CARTA DE UMA PAIXÃO DESESPERADA
Essa carta deveria ser como a breve história que tivemos. Deveria começar aparentemente sem razão especial, mas seguindo a louca vontade de extravasar um sentimento, uma vontade, um algo inexplicável – não por não ter explicação, mas por realmente não haver vontade de se explicar.
Eu sabia exatamente o que a minha exacerbada espontaneidade poderia gerar. Sabia dos riscos que se lançariam sobre nós. Mas eu estava tão embriagada com o êxtase que você me trouxe, que preferi ignorar seus sinais. Me recusei a pôr em prática qualquer gesto repressivo. Eu estava mesmo farta de tanta consciência.
E, como quem não tem amanhã, me desarmei pra você. Passei a acreditar no sonho que eu criei. Não quis enxergar a diferença entre a ilusão que passou a alimentar minha alegria e o que era real.
Em tão pouco tempo, fiz planos, criei histórias. Desejei coisas que só mesmo um casal poderia. E fui me tornando cada dia mais ridícula e tola, perdendo o controle sobre meus próprios atos. Tudo porque eu quis amar você. Porque vi em você esse alguém que me acompanharia. Vi em você esse alguém capaz de me compreender e de, ao mesmo tempo, me fazer sorrir.
O belo, o bom, o leve, o livre, o puro, o positivo, o inteligente, o amável, o feliz. Só vi isso em você. E, ingenuamente, acreditei: é isso também o que ele verá em mim! Sim! Eu estava diante de alguém com quem eu iria compartilhar tudo o de melhor que carrego comigo.
...
Como é fácil se enganar.
Hoje, posso até dizer que eu mesma me traí. Assim eu quis. Mas mentiria se dissesse que poderia fazer diferente. Não, eu não poderia. Você tirou minha calma, você roubou de mim qualquer chance de articular estratégias pra te ganhar definitivamente, quem sabe um dia. ... Ou talvez não. Talvez essa calma já não estivesse em mim há um tempo. Talvez o meu estado de impaciência já tivesse me dominado muito antes da sua chegada. Talvez você tenha sido apenas o estopim. Não sei.

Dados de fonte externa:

-- pv_equiv track=rewrite | github.com/niagl/Similarity-Analysis | phase3_project/code/task2b.py | preserve_cluster_balance
-- ===== SOURCE A (Python) =====
-- def preserve_cluster_balance(clusters):
-- 	"""
-- 	returns -1 if a given node is not a cluster head already.
-- 	returns the new cluster head ensuring that balance between clusters is maintained, controlled by
-- 	inter_cluster_threshold.
-- 	"""
-- 	inter_cluster_threshold = 100
-- 	cluster_length_map = {}
-- 	for key, value in clusters.items():
-- 		cluster_length_map[key] = len(value)
-- 	cluster_lengths = list(cluster_length_map.values())
-- 	cluster_lengths.sort()
--
-- 	if cluster_lengths[-1] - cluster_lengths[0] > inter_cluster_threshold:
-- 		for key, value in clusters.items():
-- 			if len(value) == cluster_lengths[0]:
-- 				return key
--
-- 	return -1
-- ===== SOURCE B (Python) =====
-- def preserve_cluster_balance(clusters):
--     min_len = None
--     max_len = None
--     min_key = -1
--     for key, value in clusters.items():
--         n = len(value)
--         if min_len is None or n < min_len:
--             min_len = n
--             min_key = key
--         if max_len is None or max_len < n:
--             max_len = n
--     if min_len is not None and max_len - min_len > 100:
--         return min_key
--     return -1
-- ===== Notes on version B (the rewrite author's own statement) =====
-- stated objective: simpler
-- what changed: One pass tracking running min length, max length and the key of the first minimum-length cluster, instead of building a length map, sorting its values and rescanning the dict for the first matching key.
-- outside the precondition, e.g. on preserve_cluster_balance({}): A raises IndexError, B returns -1
-- crash fix: On an empty clusters dict A raises IndexError (indexing the empty sorted length list); B returns -1. — e.g. on preserve_cluster_balance([]): A raises IndexError, B returns -1
import Mathlib
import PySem

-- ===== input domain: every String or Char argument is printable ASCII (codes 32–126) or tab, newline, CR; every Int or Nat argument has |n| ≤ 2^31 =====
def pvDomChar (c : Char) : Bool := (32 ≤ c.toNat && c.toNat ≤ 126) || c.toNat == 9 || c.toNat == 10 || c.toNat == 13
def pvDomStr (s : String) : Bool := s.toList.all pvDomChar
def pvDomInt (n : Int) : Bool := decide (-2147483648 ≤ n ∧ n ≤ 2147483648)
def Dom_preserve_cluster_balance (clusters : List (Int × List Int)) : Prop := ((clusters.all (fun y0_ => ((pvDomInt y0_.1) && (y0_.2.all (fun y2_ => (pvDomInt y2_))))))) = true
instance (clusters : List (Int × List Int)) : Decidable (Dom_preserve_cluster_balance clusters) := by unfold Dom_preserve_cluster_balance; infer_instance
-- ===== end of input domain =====

-- B replaces A's build-map / sort / rescan with one pass tracking the running min length,
-- max length and the key of the first minimum-length cluster (objective: simpler).

-- ===== PORT A =====
-- clusters is a Python dict; the association list is marshalled through PySem.Dict.ofList
-- (overwrite keeps position), so .items is exactly clusters.items().
def preserve_cluster_balance (clusters : List (Int × List Int)) : Int :=
  let items := (PySem.Dict.ofList clusters).items
  -- for key, value in clusters.items(): cluster_length_map[key] = len(value)
  let cluster_length_map :=
    items.foldl (fun d kv => d.insert kv.1 ((kv.2.length : Int))) (PySem.Dict.empty)
  -- cluster_lengths = list(...values()); cluster_lengths.sort()
  let cluster_lengths := PySem.List.sorted cluster_length_map.values (fun x => x) false
  match PySem.List.pyGet? cluster_lengths (-1), PySem.List.pyGet? cluster_lengths 0 with
  | some hi, some lo =>
      if hi - lo > 100 then
        -- for key, value in clusters.items(): if len(value) == cluster_lengths[0]: return key
        match items.find? (fun kv => ((kv.2.length : Int) == lo)) with
        | some kv => kv.1
        | none => -1
      else -1
  | _, _ => 0   -- IndexError on the empty dict: excluded by Pre_

-- ===== PORT B =====
-- one iteration of B's loop body over state (min_len, max_len, min_key)
def pvBStep (st : Option Int × Option Int × Int) (kv : Int × List Int) :
    Option Int × Option Int × Int :=
  let n : Int := kv.2.length
  let mnk : Option Int × Int :=
    match st.1 with
    | none => (some n, kv.1)
    | some m => if n < m then (some n, kv.1) else (some m, st.2.2)
  let mx : Option Int :=
    match st.2.1 with
    | none => some n
    | some M => if M < n then some n else some M
  (mnk.1, mx, mnk.2)

def preserve_cluster_balance_alt (clusters : List (Int × List Int)) : Int :=
  let items := (PySem.Dict.ofList clusters).items
  let st := items.foldl pvBStep (none, none, -1)
  -- if min_len is not None and max_len - min_len > 100: return min_key
  match st.1 with
  | none => -1
  | some m =>
    match st.2.1 with
    | none => -1
    | some M => if M - m > 100 then st.2.2 else -1

-- ===== PRECONDITION & SPEC =====
-- A raises IndexError on the empty dict (it indexes the empty sorted length list); Pre_ excludes exactly that input.
def Pre_preserve_cluster_balance (clusters : List (Int × List Int)) : Prop := clusters ≠ []
instance (clusters : List (Int × List Int)) : Decidable (Pre_preserve_cluster_balance clusters) := by
  unfold Pre_preserve_cluster_balance; infer_instance

def pvWitness_preserve_cluster_balance : (List (Int × List Int)) := [(1, [7]), (2, [])]

-- On the empty clusters dict A raises IndexError and B returns -1.
def Raises_preserve_cluster_balance (clusters : List (Int × List Int)) : Prop := clusters = []
instance (clusters : List (Int × List Int)) : Decidable (Raises_preserve_cluster_balance clusters) := by
  unfold Raises_preserve_cluster_balance; infer_instance
def pvRaiseWitness_preserve_cluster_balance : (List (Int × List Int)) := []
def pvRaiseWitnessOut_preserve_cluster_balance : Int := -1

def Spec_preserve_cluster_balance (clusters : List (Int × List Int)) (out : Int) : Prop :=
  out = preserve_cluster_balance_alt clusters
instance (clusters : List (Int × List Int)) (out : Int) : Decidable (Spec_preserve_cluster_balance clusters out) := by
  unfold Spec_preserve_cluster_balance; infer_instance

-- ===== CLAIM (what is proved, stated in full; the proofs are below) =====
def Claim_equal_preserve_cluster_balance : Prop :=
  ∀ (clusters : List (Int × List Int)), Dom_preserve_cluster_balance clusters →
    Pre_preserve_cluster_balance clusters →
    Spec_preserve_cluster_balance clusters (preserve_cluster_balance clusters)

def Claim_raises_preserve_cluster_balance : Prop :=
  (∀ (clusters : List (Int × List Int)), Dom_preserve_cluster_balance clusters →
      Raises_preserve_cluster_balance clusters → ¬ Pre_preserve_cluster_balance clusters) ∧
  (Dom_preserve_cluster_balance (pvRaiseWitness_preserve_cluster_balance) ∧
   Raises_preserve_cluster_balance (pvRaiseWitness_preserve_cluster_balance) ∧
   preserve_cluster_balance_alt (pvRaiseWitness_preserve_cluster_balance) = pvRaiseWitnessOut_preserve_cluster_balance)

-- ===== LEMMAS AND PROOFS =====

-- the invariant of B's single pass over a nonempty item list
lemma pvBFold_spec (p : List (Int × List Int)) (hp : p ≠ []) :
    ∃ m M k, p.foldl pvBStep (none, none, -1) = (some m, some M, k) ∧
      (∀ kv ∈ p, m ≤ (kv.2.length : Int) ∧ (kv.2.length : Int) ≤ M) ∧
      m ∈ p.map (fun kv => (kv.2.length : Int)) ∧
      M ∈ p.map (fun kv => (kv.2.length : Int)) ∧
      ∃ v, p.find? (fun kv => ((kv.2.length : Int) == m)) = some (k, v) := by
  induction p using List.reverseRecOn with
  | nil => exact absurd rfl hp
  | append_singleton p x ih =>
    rcases eq_or_ne p [] with hpe | hpe
    · subst hpe
      refine ⟨(x.2.length : Int), (x.2.length : Int), x.1, ?_, ?_, ?_, ?_, ⟨x.2, ?_⟩⟩
      · simp [pvBStep]
      · intro kv hkv; simp at hkv; subst hkv; exact ⟨le_refl _, le_refl _⟩
      · simp
      · simp
      · simp
    · obtain ⟨m, M, k, hfold, hbnd, hmmem, hMmem, v, hfind⟩ := ih hpe
      rw [List.foldl_append, hfold]
      set n : Int := (x.2.length : Int) with hn
      by_cases hlt : n < m
      · -- new minimum at x
        refine ⟨n, if M < n then n else M, x.1, ?_, ?_, ?_, ?_, ⟨x.2, ?_⟩⟩
        · simp [pvBStep, hlt, ← hn]; split_ifs <;> simp
        · intro kv hkv
          rcases List.mem_append.1 hkv with h | h
          · have := hbnd kv h
            constructor
            · exact le_trans (le_of_lt hlt) this.1
            · split_ifs with hMn
              · exact le_trans this.2 (le_of_lt hMn)
              · exact this.2
          · simp at h; subst h
            constructor
            · exact le_refl _
            · split_ifs with hMn
              · exact le_refl _
              · omega
        · simp; exact Or.inr hn
        · by_cases hMn : M < n
          · simp [hMn]; exact Or.inr hn
          · simp [hMn]; left; simpa using hMmem
        · rw [List.find?_append]
          have hnone : p.find? (fun kv => ((kv.2.length : Int) == n)) = none := by
            rw [List.find?_eq_none]
            intro kv hkv
            have := (hbnd kv hkv).1
            simp only [beq_iff_eq]
            omega
          simp only [hnone, Option.none_or]
          simp [← hn]
      · -- old minimum survives
        refine ⟨m, if M < n then n else M, k, ?_, ?_, ?_, ?_, ⟨v, ?_⟩⟩
        · simp [pvBStep, hlt, ← hn]; split_ifs <;> simp
        · intro kv hkv
          rcases List.mem_append.1 hkv with h | h
          · have := hbnd kv h
            refine ⟨this.1, ?_⟩
            split_ifs with hMn
            · exact le_trans this.2 (le_of_lt hMn)
            · exact this.2
          · simp at h; subst h
            refine ⟨not_lt.1 hlt, ?_⟩
            split_ifs with hMn
            · exact le_refl _
            · exact not_lt.1 hMn
        · rw [List.map_append]; exact List.mem_append.2 (Or.inl hmmem)
        · by_cases hMn : M < n
          · simp [hMn]; exact Or.inr hn
          · simp [hMn]; left; simpa using hMmem
        · rw [List.find?_append, hfind]; rfl

-- the last element of a ≤-pairwise list bounds every element
lemma pvLast_ge (s : List Int) (hs : s ≠ []) (hp : s.Pairwise (· ≤ ·)) :
    ∀ y ∈ s, y ≤ s.getLast hs := by
  induction s with
  | nil => exact absurd rfl hs
  | cons a t ih =>
    intro y hy
    rcases eq_or_ne t [] with hte | hte
    · subst hte; simp at hy; subst hy; simp
    · rw [List.getLast_cons hte]
      simp only [List.mem_cons] at hy
      rcases hy with rfl | hy
      · exact (List.pairwise_cons.1 hp).1 _ (List.getLast_mem hte)
      · exact ih hte (List.pairwise_cons.1 hp).2 y hy

-- items of ofList of a nonempty list is nonempty
lemma pvItems_ne_nil (clusters : List (Int × List Int)) (hc : clusters ≠ []) :
    (PySem.Dict.ofList clusters).items ≠ [] := by
  obtain ⟨c, rest, rfl⟩ := List.exists_cons_of_ne_nil hc
  intro h
  have hk : (PySem.Dict.ofList (c :: rest)).keys = [] := by
    show (PySem.Dict.ofList (c :: rest)).items.map Prod.fst = []
    rw [h]; rfl
  have : c.1 ∈ (PySem.Dict.ofList (c :: rest)).keys := by
    show c.1 ∈ (PySem.Dict.update PySem.Dict.empty (c :: rest)).keys
    unfold PySem.Dict.update
    rw [PySem.Dict.keys_foldl_insert_key (c :: rest) Prod.fst (fun _ p => p.2) PySem.Dict.empty]
    exact (PySem.Set.mem_update _ _ _).2 (Or.inr (by simp))
  rw [hk] at this
  simp at this

-- ===== VERDICT =====
theorem preserve_cluster_balance_spec : Claim_equal_preserve_cluster_balance := by
  intro clusters _ hpre
  have hine : (PySem.Dict.ofList clusters).items ≠ [] := pvItems_ne_nil clusters hpre
  obtain ⟨m, M, k, hfold, hbnd, hmmem, hMmem, v, hfind⟩ :=
    pvBFold_spec (PySem.Dict.ofList clusters).items hine
  -- A's cluster_length_map has values = items.map length
  have hfresh : ∀ a ∈ (PySem.Dict.ofList clusters).items,
      (PySem.Dict.empty : PySem.Dict Int Int).contains a.1 = false := by
    intro a _; simp [PySem.Dict.contains_empty]
  have hnodup : ((PySem.Dict.ofList clusters).items.map Prod.fst).Nodup := by
    have := PySem.Dict.nodup_keys_ofList clusters
    simpa [PySem.Dict.keys] using this
  have hvals :
      ((PySem.Dict.ofList clusters).items.foldl
          (fun d kv => d.insert kv.1 ((kv.2.length : Int))) (PySem.Dict.empty)).values
        = (PySem.Dict.ofList clusters).items.map (fun kv => (kv.2.length : Int)) := by
    show ((PySem.Dict.ofList clusters).items.foldl
          (fun d kv => d.insert kv.1 ((kv.2.length : Int))) (PySem.Dict.empty)).items.map Prod.snd
        = (PySem.Dict.ofList clusters).items.map (fun kv => (kv.2.length : Int))
    have := PySem.Dict.items_foldl_insert_fresh (PySem.Dict.ofList clusters).items Prod.fst
      (fun kv => ((kv.2.length : Int))) PySem.Dict.empty hfresh hnodup
    rw [this]
    simp [List.map_map, PySem.Dict.empty, Function.comp]
  unfold Spec_preserve_cluster_balance
  simp only [preserve_cluster_balance, preserve_cluster_balance_alt]
  rw [hvals, hfold]
  set lens := (PySem.Dict.ofList clusters).items.map (fun kv => (kv.2.length : Int)) with hlens
  set s := PySem.List.sorted lens (fun x => x) false with hs
  have hperm : s.Perm lens := PySem.List.sorted_perm lens (fun x => x) false
  have hlne : lens ≠ [] := by simp [hlens, hine]
  have hsne : s ≠ [] := by
    intro h
    have hl := hperm.length_eq
    rw [h] at hl
    exact hlne (List.eq_nil_of_length_eq_zero hl.symm)
  obtain ⟨h0, t, hst⟩ := List.exists_cons_of_ne_nil hsne
  have hpw : s.Pairwise (· ≤ ·) := by
    have := PySem.List.sorted_pairwise lens (fun x => x)
    simpa [hs] using this
  have hhead_le : ∀ y ∈ lens, h0 ≤ y := fun y hy =>
    PySem.List.key_head_sorted_le lens (fun x => x) hst y hy
  have hh0mem : h0 ∈ lens := by
    refine (PySem.List.mem_sorted lens (fun x => x) false h0).1 ?_
    rw [← hs, hst]; exact List.mem_cons_self
  have hm_le_all : ∀ y ∈ lens, m ≤ y := by
    intro y hy
    rw [hlens] at hy
    obtain ⟨kv, hkv, rfl⟩ := List.mem_map.1 hy
    exact (hbnd kv hkv).1
  have hm : h0 = m := le_antisymm (hhead_le m hmmem) (hm_le_all h0 hh0mem)
  have hlast_mem : s.getLast hsne ∈ lens := by
    refine (PySem.List.mem_sorted lens (fun x => x) false _).1 ?_
    rw [← hs]; exact List.getLast_mem hsne
  have hall_le_last : ∀ y ∈ lens, y ≤ s.getLast hsne := fun y hy =>
    pvLast_ge s hsne hpw y ((PySem.List.mem_sorted lens (fun x => x) false y).2 hy)
  have hall_le_M : ∀ y ∈ lens, y ≤ M := by
    intro y hy
    rw [hlens] at hy
    obtain ⟨kv, hkv, rfl⟩ := List.mem_map.1 hy
    exact (hbnd kv hkv).2
  have hM : s.getLast hsne = M := le_antisymm (hall_le_M _ hlast_mem) (hall_le_last M hMmem)
  rw [PySem.List.pyGet?_neg_one, List.getLast?_eq_getLast_of_ne_nil hsne, hM,
      hst, PySem.List.pyGet?_zero_cons, hm]
  by_cases hgt : M - m > 100
  · simp [hgt, hfind]
  · simp [hgt]

def preserve_cluster_balance_raises : Claim_raises_preserve_cluster_balance := by
  unfold Claim_raises_preserve_cluster_balance
  exact ⟨fun clusters _ hr hp => hp hr, by decide⟩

A verdade é que agora ... estou conhecendo, enfim, o que é ter que retrair meus atos. O forte sentimento ainda mora aqui dentro – indesejavelmente, devo dizer. Mas qualquer coisa que eu faça, a essa altura, apenas vai piorar a idéia que você tem de mim. E eu realmente não sei o que é que você pensa. Imagino que eu deva ter te cansado; que pra você eu seja uma carente ou coisa do tipo. E sei que tentar me explicar, agora, já não faria o menor sentido.
É tudo tão absurdo que chega a passar pela minha cabeça que eu deva pedir desculpas pela minha intensidade. Mas isso seria ainda mais sem sentido. Eu não posso me sentir culpada por sentir nada. Aconteceu! E pode ser que essa sua repulsa nada tenha a ver com meus atos, com a minha louca vontade de te ver, de estar e falar com você. Não sei. Te tratei como se você fosse meu namorado, é verdade, mas... se você estivesse na mesma sintonia, esse meu jeito de viver as coisas jamais teria sido um problema.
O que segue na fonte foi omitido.